Apesar destes e de muitos outros precedentes, vemos agora os líderes do Partido Democrata se indignar com a negativa de recontagem de votos no Irã, acusado de ser uma tremenda ditadura.

No entanto, qual a lição de Honduras? Pela primeira vez na história, os Estados Unidos apóiam a condenação de um golpe de Estado na América Latina, permitindo que se realize uma condenação unânime de um ato de força militar em todas as organizações internacionais.

Isso quer dizer que dessa vez a embaixada americana não participou do ato de força? Desgraçadamente não. De maneira indiscreta, um deputado da direita hondurenha revelou publicamente a conspiração que mantinham os golpistas com a embaixada dos EUA. O fez em memorável sessão de primitivo disfarce democrático no qual se realizou a «eleição» do «sucessor» do presidente Zelaya, que havia renunciado segundo a carta falsa lida por este bisonho «sucessor», que se esqueceu de forjar uma carta de renúncia do vice-presidente, a quem caberia substituir o presidente seqüestrado. Essa sessão foi transmitida pela Radio Globo de Honduras, última a ser silenciada pelos «democratas» do «governo provisório».

De acordo com este deputado, o embaixador dos EUA, que aprovava a mobilização golpista, havia estado contra a realização do golpe antes da consulta popular não-vinculante, chamada de «referendo» pela Corte Suprema hondurenha e pela grande imprensa internacional, que busca desesperadamente justificá-lo.

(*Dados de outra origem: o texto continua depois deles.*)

lemma filter_map_snd_eq_selF (need : String → Nat) (tl : List String) :
    ((PySem.List.enumerate tl 0).filter
        (fun p => decide (p.1 ∈ (posL tl p.2).take (need p.2)))).map (·.2)
      = selF need (fun _ => 0) tl := by
  induction tl using List.reverseRecOn with
  | nil => simp [selF, PySem.List.enumerate_nil]
  | append_singleton tl x ih =>
    rw [PySem.List.enumerate_append, List.filter_append, List.map_append]
    have hnew : PySem.List.enumerate [x] (0 + (tl.length : Int)) = [(((tl.length : Int)), x)] := by
      simp [PySem.List.enumerate_cons, PySem.List.enumerate_nil]
    rw [hnew]
    have hcongr : ∀ p ∈ PySem.List.enumerate tl 0,
        decide (p.1 ∈ (posL (tl ++ [x]) p.2).take (need p.2))
          = decide (p.1 ∈ (posL tl p.2).take (need p.2)) := by
      intro p hp
      have hj : p.1 ∈ posL tl p.2 := (mem_posL _ _ _).2 (by cases p; exact hp)
      have hjlt := mem_posL_lt tl p.2 p.1 hj
      rw [posL_append]
      by_cases hxm : x == p.2
      · rw [if_pos hxm]
        simp only [decide_eq_decide]
        rw [mem_take_append_singleton]
        constructor
        · rintro (h | ⟨he, _⟩)
          · exact h
          · omega
        · exact Or.inl
      · rw [if_neg hxm]; simp
    rw [List.filter_congr hcongr, ih]
    have hpred : decide ((((tl.length : Int), x)).1 ∈ (posL (tl ++ [x]) (((tl.length : Int), x)).2).take (need (((tl.length : Int), x)).2)) = decide (tl.count x < need x) := by
      simp only []
      simp only [posL_append, beq_self_eq_true, if_pos]
      simp only [decide_eq_decide]
      rw [mem_take_append_singleton]
      constructor
      · rintro (h | ⟨_, hlen⟩)
        · have := mem_posL_lt tl x _ (List.mem_of_mem_take h)
          omega
        · rw [length_posL] at hlen; exact hlen
      · intro h; right; exact ⟨rfl, by rw [length_posL]; exact h⟩
    rw [List.filter_singleton, hpred, selF_append_singleton' need tl x]
    by_cases hc : tl.count x < need x
    · simp [hc]
    · simp [hc]

lemma sorted_flatten_map (cl tl : List String) :
    (PySem.List.sorted (((PySem.Set.ofList cl).map (fun m => (posL tl m).take (cl.count m))).flatten)
        (fun x => x) false).map (fun i => PySem.List.pyGetD tl i "")
      = selF (fun m => cl.count m) (fun _ => 0) tl := by
  set J := (PySem.List.enumerate tl 0).filter
      (fun p => decide (p.1 ∈ (posL tl p.2).take (cl.count p.2))) with hJ
  have hJenum : ∀ p ∈ J, p ∈ PySem.List.enumerate tl 0 := fun p hp => List.mem_of_mem_filter hp
  have hpairJ : (J.map (·.1)).Pairwise (· < ·) := by
    apply List.Pairwise.map (R := fun p q : Int × String => p.1 < q.1)
    · intro a b h; exact h
    · exact (PySem.List.pairwise_lt_enumerate tl 0).filter _
  have hmemJ : ∀ j : Int, j ∈ J.map (·.1) ↔
      ∃ m ∈ PySem.Set.ofList cl, j ∈ (posL tl m).take (cl.count m) := by
    intro j
    constructor
    · intro hj
      obtain ⟨p, hpJ, rfl⟩ := List.mem_map.1 hj
      have h2 : p.1 ∈ (posL tl p.2).take (cl.count p.2) := by
        simpa using (List.mem_filter.1 hpJ).2
      refine ⟨p.2, (PySem.Set.mem_ofList _ _).2 ?_, h2⟩
      apply List.count_pos_iff.1
      rcases Nat.eq_zero_or_pos (cl.count p.2) with h0 | h0
      · rw [h0] at h2; simp at h2
      · exact h0
    · rintro ⟨m, hm, hjt⟩
      have henum : (j, m) ∈ PySem.List.enumerate tl 0 :=
        (mem_posL _ _ _).1 (List.mem_of_mem_take hjt)
      exact List.mem_map.2 ⟨(j, m), List.mem_filter.2 ⟨henum, by simpa using hjt⟩, rfl⟩
  have hnodupJ : (J.map (·.1)).Nodup := hpairJ.imp (fun h => ne_of_lt h)
  have hnodupF : (((PySem.Set.ofList cl).map
      (fun m => (posL tl m).take (cl.count m))).flatten).Nodup := by
    rw [List.nodup_flatten]
    constructor
    · intro l hl
      obtain ⟨m, hm, rfl⟩ := List.mem_map.1 hl
      exact (((pairwise_posL tl m).sublist (List.take_sublist _ _)).imp (fun h => ne_of_lt h))
    · refine List.Pairwise.map _ (fun a b hab => ?_) (PySem.Set.nodup_ofList cl)
      intro j hja hjb
      exact hab (snd_unique ((mem_posL _ _ _).1 (List.mem_of_mem_take hja))
        ((mem_posL _ _ _).1 (List.mem_of_mem_take hjb)))
  have hperm : (J.map (·.1)).Perm
      (((PySem.Set.ofList cl).map (fun m => (posL tl m).take (cl.count m))).flatten) := by
    apply (List.perm_ext_iff_of_nodup hnodupJ hnodupF).2
    intro j
    rw [hmemJ, List.mem_flatten]
    constructor
    · rintro ⟨m, hm, hj⟩
      exact ⟨(posL tl m).take (cl.count m), List.mem_map_of_mem hm, hj⟩
    · rintro ⟨l, hl, hj⟩
      obtain ⟨m, hm, rfl⟩ := List.mem_map.1 hl
      exact ⟨m, hm, hj⟩
  have hs := PySem.List.sorted_eq_of_perm_of_pairwise_lt (xs := (((PySem.Set.ofList cl).map
      (fun m => (posL tl m).take (cl.count m))).flatten)) (ys := J.map (·.1)) (fun x => x) hperm hpairJ
  rw [hs, List.map_map]
  have hget : ∀ p ∈ J, ((fun i => PySem.List.pyGetD tl i "") ∘ (·.1)) p = (·.2) p := by
    intro p hp
    obtain ⟨k, hk, rfl⟩ := (PySem.List.mem_enumerate_iff _ _ _).1 (hJenum p hp)
    simp [List.getD_eq_getElem, hk]
  rw [List.map_congr_left hget, hJ]
  exact filter_map_snd_eq_selF (fun m => cl.count m) tl

-- ===== VERDICT (by name: the statement is the Claim_ definition above) =====
theorem order_unread_messages_py_spec : Claim_equal_order_unread_messages_py := by
  intro unread_messages contexts _
  unfold Spec_order_unread_messages_py order_unread_messages_py order_unread_messages_py_alt
  by_cases h1 : (pvClean unread_messages).length ≤ 1
  · simp only [h1, if_pos]
  · simp only [h1, if_neg, if_false]
    by_cases h2 : (pvClean contexts).length < (pvClean unread_messages).length
    · simp only [h2, if_pos]
    · simp only [h2, if_neg, if_false]
      set cl := pvClean unread_messages with hcl
      set tl := pvClean contexts with htl
      have hA : (tl.foldl
          (fun (st : List String × PySem.Dict String Int) cm =>
            if st.2.getD cm 0 ≤ 0 then st
            else (st.1 ++ [cm], st.2.insert cm (st.2.getD cm 0 - 1)))
          ([], PySem.Dict.counter cl)).1 = selF (fun m => cl.count m) (fun _ => 0) tl := by
        have := foldA_eq (fun m => cl.count m) tl [] (PySem.Dict.counter cl) (fun _ => 0)
          (by intro m; rw [PySem.Dict.getD_counter]; simp) (fun m => Nat.zero_le _)
        simpa using this
      rw [gather_counter]
      by_cases h3 : ∀ m ∈ cl, cl.count m ≤ tl.count m
      · rw [if_pos h3]
        have hlen : (selF (fun m => cl.count m) (fun _ => 0) tl).length = cl.length :=
          (length_selF_iff cl tl).2 h3
        rw [hA, if_neg (by rw [hlen]; simp)]
        exact (sorted_flatten_map cl tl).symm
      · rw [if_neg h3]
        have hlen : ¬ (selF (fun m => cl.count m) (fun _ => 0) tl).length = cl.length := by
          rw [length_selF_iff cl tl]; exact h3
        rw [hA, if_pos hlen]
lemma pv_counter_assemble (ps : List (String × String)) :
    (PySem.Dict.counter ps).items.foldl pvStepB PySem.Dict.empty = pvOuter ps := by
  rw [PySem.Dict.items_counter,
      pv_foldB (PySem.Set.ofList ps) (fun q => (ps.count q : Int)) (PySem.Set.nodup_ofList ps)]
  unfold pvAsm pvOuter
  rw [pv_dedupmap]
  refine congrArg PySem.Dict.mk ?_
  apply List.map_congr_left
  intro w _
  refine congrArg (fun L : List (String × Int) => (w, PySem.Dict.mk L)) ?_
  rw [pv_filtset, List.map_map]
  rfl


-- ===== VERDICT (by name: the statement is the Claim_ definition above) =====
theorem get_tag_dict_spec : Claim_equal_get_tag_dict := by
  intro train _
  show get_tag_dict train = get_tag_dict_alt train
  unfold get_tag_dict get_tag_dict_alt
  have hA : train.foldl
      (fun d sent => sent.foldl pvStepA d)
      (PySem.Dict.empty : PySem.Dict String (PySem.Dict String Int))
      = (train.flatMap (fun s => s)).foldl pvStepA PySem.Dict.empty := by
    rw [show (train.flatMap (fun s => s)) = train.flatten by simp [List.flatMap_id'],
        List.foldl_flatten]
  show ((train.foldl (fun d sent => sent.foldl pvStepA d) PySem.Dict.empty).items.map
      (fun p => (p.1, p.2.items)))
    = ((PySem.Dict.counter (train.flatMap (fun s => s))).items.foldl pvStepB
        PySem.Dict.empty).items.map (fun p => (p.1, p.2.items))
  rw [hA, pv_foldA, pv_counter_assemble]
-- ===== PORT B =====
-- same dict literal in Source B (dict -> association list, insertion order)
def pvItemsB : List (String × String) :=
  [("<backspace>", "⌫"), ("<enter>", "↵"), ("<tab>", "⇥"), ("<space>", " "),
   ("<shift>", "⇧"), ("<ctrl>", "⌃"), ("<alt>", "⌥"), ("<delete>", "⌦")]

theorem pvItemsB_key_len : ∀ kv ∈ pvItemsB, 1 ≤ kv.1.toList.length := by decide

-- the while loop of Source B: at each position try the table keys (content.startswith(key, i));
-- on a hit emit the symbol and jump past the key, else emit the character
def pvScanB : List Char → List Char
  | [] => []
  | c :: t =>
    match h : pvItemsB.find? (fun kv => kv.1.toList.isPrefixOf (c :: t)) with
    | some kv => kv.2.toList ++ pvScanB ((c :: t).drop kv.1.toList.length)
    | none => c :: pvScanB t
termination_by l => l.length
decreasing_by
  · have hm := pvItemsB_key_len kv (List.mem_of_find?_eq_some h)
    simp only [List.length_drop, List.length_cons]
    omega
  · simp

def process_keyboard_content_py_alt (content : String) : String :=
  String.ofList (pvScanB content.toList)

-- ===== PRECONDITION & SPEC =====
def Spec_process_keyboard_content_py (content : String) (out : String) : Prop := out = process_keyboard_content_py_alt content
instance (content : String) (out : String) : Decidable (Spec_process_keyboard_content_py content out) := by unfold Spec_process_keyboard_content_py; infer_instance

-- ===== CLAIM (what is proved, stated in full; the proofs are below) =====
def Claim_equal_process_keyboard_content_py : Prop := ∀ (content : String), Dom_process_keyboard_content_py content → Spec_process_keyboard_content_py content (process_keyboard_content_py content)

-- ===== LEMMAS AND PROOFS =====

-- clean structural form of Python's str.replace (for a nonempty pattern)
def pvRepC (old new : List Char) : List Char → List Char
  | [] => []
  | c :: t =>
    if old.isPrefixOf (c :: t) && !old.isEmpty
    then new ++ pvRepC old new ((c :: t).drop old.length)
    else c :: pvRepC old new t
termination_by l => l.length
decreasing_by
  · rename_i hcond
    simp only [Bool.and_eq_true, List.isPrefixOf_iff_prefix, Bool.not_eq_true',
      List.isEmpty_eq_false_iff] at hcond
    have : 1 ≤ old.length := by
      cases old with
      | nil => exact absurd rfl hcond.2
      | cons _ _ => simp
    simp [List.length_drop]; omega
  · simp

theorem pvRepC_nil (old new : List Char) : pvRepC old new [] = [] := by
  simp [pvRepC]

Seria muito difícil acreditar que o governo dos EUA estivesse ausente da conspiração em um país que serviu de base a suas organizações militares mercenárias que desestabilizaram o governo legítimo dos sandinistas. Nesse mundo de contra-informação no qual vivemos, escutei o locutor da emissora de TV Globo News, no Brasil, dizer que as organizações militares dos «contras» hondurenhos lutavam contra os «guerrilheiros» nicaragüenses.

Todos sabemos os altos custos de tais operações de guerra de baixa intensidade, as quais podem servir de modelo de corrupção para as organizações de defesa dos direitos humanos e transparência. O Congresso dos Estados Unidos se ocupou de nos revelar detalhes tenebrosos da operação triangular contra o governo sandinista, comandada pelo então vice-presidente dos Estados Unidos, George Bush: o governo dos EUA expandiu as operações do narcotráfico a partir da Colômbia, através dos ‘contras’ assentados em Honduras, Costa Rica e El Salvador. Seus lucros serviam para financiar as operações e, ao mesmo tempo, para comprar armas para o eterno «inimigo» público dos EUA: o governo do Irã.

Apesar de suas diferenças, os líderes religiosos iranianos tinham acordado com o então candidato George Bush prolongar o seqüestro dos norte-americanos prisioneiros em sua embaixada em Teerã, a fim de desmoralizar Carter e permitir a vitória eleitoral de Reagan em troca dessa ajuda militar secreta.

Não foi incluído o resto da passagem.